Miedema bedacht dat zijn beide blaasorkesten wel een keer samengevoegd konden worden tot één grote fanfare van zo'n 95 muzikanten. Op die manier zou het werk toch uitvoerbaar zijn. Het idee werd positief ontvangen en zaterdag is het zover. Dan spelen de korpsen gezamenlijk in sporthal De Rolpeal te Workum. Twee weken later wordt het geheel nog eens herhaald in Sporthal De Harnehal te Tzummarum.
Aangezien één muziekstuk natuurlijk niet voldoende is voor een heel concert (grote ouvertures en passiestukken daargelaten), is het programma uitgebreid met meer werken. En met optredens van de Limburgse zanger Gé Reinders en de Friese troubadour Piter Wilkens. Zij hebben beiden al eens eerder met een korps opgetreden en waren dan ook enthousiast over het plan van Miedema om een heus NoordZuid Concert te organiseren. „Zoiets is nooit eerder gedaan, dus het is wel bijzonder", aldus Piter Wilkens. „Het zou te gek zijn geweest als de concerten ook nog in Limburg zouden plaatsvinden", meent Gé Reinders.

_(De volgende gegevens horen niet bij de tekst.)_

-- A's indexed overwrite fold computes pvScatter
theorem pv_A_scatter (q : List Int) : ∀ (cur P : List Int) (k : Int), 0 ≤ k →
    ((PySem.List.pyRange (P.length : Int) ((P.length : Int) + (cur.length : Int)) 1).foldl
      (fun (st : List Int × Int) i =>
        if PySem.Int.mod (PySem.List.pyGetD st.1 i 0) 2 ≠ 0 then
          (PySem.List.pySetD st.1 i (PySem.List.pyGetD q st.2 0), st.2 + 1)
        else st) (P ++ cur, k)).1 = P ++ pvScatter cur (q.drop k.toNat) := by
  intro cur
  induction cur with
  | nil =>
    intro P k hk
    rw [PySem.List.pyRange_one_eq_nil (by simp)]
    simp [pvScatter]
  | cons x xs ih =>
    intro P k hk
    have hlen : ((P.length : Int) + ((x :: xs).length : Int)) = ((P.length : Int) + 1) + (xs.length : Int) := by
      simp only [List.length_cons]; push_cast; ring
    rw [hlen, PySem.List.pyRange_one_cons (by omega), List.foldl_cons]
    have hget : PySem.List.pyGetD (P ++ x :: xs) (P.length : Int) 0 = x := by
      rw [PySem.List.pyGetD_eq_getElem _ _ (by positivity) (by simp)]
      simp only [Int.toNat_natCast]
      rw [List.getElem_append_right (le_refl _)]
      simp
    rw [hget]
    by_cases hodd : PySem.Int.mod x 2 ≠ 0
    · rw [if_pos hodd]
      have hset : PySem.List.pySetD (P ++ x :: xs) (P.length : Int) (PySem.List.pyGetD q k 0) =
          (P ++ [PySem.List.pyGetD q k 0]) ++ xs := by
        rw [PySem.List.pySetD_of_nonneg _ _ (by positivity)]
        simp only [Int.toNat_natCast]
        rw [List.set_append_right _ _ (le_refl _)]
        simp
      rw [hset]
      have hP1 : ((P ++ [PySem.List.pyGetD q k 0]).length : Int) = (P.length : Int) + 1 := by
        simp
      have := ih (P ++ [PySem.List.pyGetD q k 0]) (k + 1) (by omega)
      rw [hP1] at this
      rw [this]
      have hdrop : q.drop (k + 1).toNat = (q.drop k.toNat).tail := by
        rw [List.tail_drop]
        congr 1
        omega
      rw [hdrop, pv_getD_drop _ _ hk, pvScatter_cons, if_pos hodd]
      simp
    · rw [if_neg hodd]
      have hPx : P ++ x :: xs = (P ++ [x]) ++ xs := by simp
      rw [hPx]
      have hP1 : ((P ++ [x]).length : Int) = (P.length : Int) + 1 := by simp
      have := ih (P ++ [x]) k hk
      rw [hP1] at this
      rw [this, pvScatter_cons, if_neg hodd]
      simp
-- pv_equiv track=rewrite | github.com/tarundev92/Machine-Learning-for-prediction-of-child-growth | all_classifier.py | merge_feat_count_list
-- ===== SOURCE A (Python) =====
-- def merge_feat_count_list(old_feat, new_feat):
--     for feat in new_feat:
--         old_data = list(filter(lambda item:item[0] == feat, old_feat))
--         if old_data:
--             old_feat_index = old_feat.index(old_data[0])
--             old_feat[old_feat_index] = (feat, old_feat[old_feat_index][1] + 1)
--         else:
--             old_feat.append((feat, 1))
--     return old_feat
-- ===== SOURCE B (Python) =====
-- def merge_feat_count_list(old_feat, new_feat):
--     # Count all new features in one pass, then do one merge pass over old_feat
--     # (mutates old_feat in place, like the original) and append the leftovers.
--     counts = {}
--     for feat in new_feat:
--         counts[feat] = counts.get(feat, 0) + 1
--     for i in range(len(old_feat)):
--         feat = old_feat[i][0]
--         if feat in counts:
--             old_feat[i] = (feat, old_feat[i][1] + counts.pop(feat))
--     for feat, c in counts.items():
--         old_feat.append((feat, c))
--     return old_feat
-- ===== Notes on version B (the rewrite author's own statement) =====
-- stated objective: faster
-- what changed: A scans old_feat twice (filter + .index) for every occurrence in new_feat; B builds a count dict of new_feat in one pass, then does a single indexed pass over old_feat consuming matching counts with pop, and appends the leftover counts in insertion order.
import Mathlib
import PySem

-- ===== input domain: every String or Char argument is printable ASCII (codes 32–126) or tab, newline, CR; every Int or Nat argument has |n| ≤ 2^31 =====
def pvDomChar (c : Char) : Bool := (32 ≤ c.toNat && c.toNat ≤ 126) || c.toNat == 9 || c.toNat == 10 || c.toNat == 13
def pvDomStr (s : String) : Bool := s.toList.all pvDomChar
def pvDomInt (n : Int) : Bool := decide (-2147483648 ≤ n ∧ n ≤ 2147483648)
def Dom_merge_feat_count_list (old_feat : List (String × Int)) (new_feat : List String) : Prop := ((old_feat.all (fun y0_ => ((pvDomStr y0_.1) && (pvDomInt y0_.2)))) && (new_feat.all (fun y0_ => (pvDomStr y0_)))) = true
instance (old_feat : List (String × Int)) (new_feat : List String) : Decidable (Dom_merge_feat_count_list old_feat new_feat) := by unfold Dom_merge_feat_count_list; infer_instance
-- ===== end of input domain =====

Beide muzikanten hebben wel wat met blaasmuziek. Limburg en Friesland zijn dan ook alle twee echte korpsprovincies. „Ik kom uit een familie van muzikanten. Het zijn allemaal blazers. Van moeders kant koperblazers, van vaders kant houtblazers. Zelf ben ik pas op mijn twintigste begonnen met muziek", vertelt Wilkens. „Ik heb nog wel een blauwe maandag wat geprobeerd bij het korps in Marsum, maar ik was niet geschikt voor les. Ik deed teveel mijn eigen ding."
Ook Gé Reinders heeft ondanks de korpscultuur in zijn provincie niet zelf bij een blaasorkest gezeten. „Ik heb op het conservatorium wel saxofoon als bijvak gehad. Als kind al vond ik het fantastisch als de fanfare door het dorp trok. Blaasinstrumenten zijn per definitie verbonden met de menselijk adem. Dat komt het dichtste bij de zangstem", verklaart hij zijn liefde voor die muziek.
Seizoenspresentatie
Reinders heeft al eens eerder samengewerkt met de fanfare uit Tzummarum. Hij werd door Stadsschouwburg De Harmonie in Leeuwarden gevraagd op te treden bij een seizoenspresentatie. Hij speelde daar zijn inmiddels ook landelijk redelijk bekende liedje Blaosmeziek. „Ik begon alleen achter de piano en achter het gordijn stond de fanfare. Die kwam dus halverwege te voorschijn om mee te spelen." Hetzelfde grapje werd ook uitgevoerd met een Limburgse fanfare, bij de seizoenspresentatie in Roermond. Reinders kwam met dat korps ook op de landelijke televisie, bij Paul de Leeuw. Toen hij vervolgens door Jack Spijkerman werd uitgenodigd voor zijn programma en de Limburgers hem niet konden vergezellen, schakelde Reinders opnieuw de ploeg van Marten Miedema in. Het NoordZuid Concert wordt de derde samenwerking.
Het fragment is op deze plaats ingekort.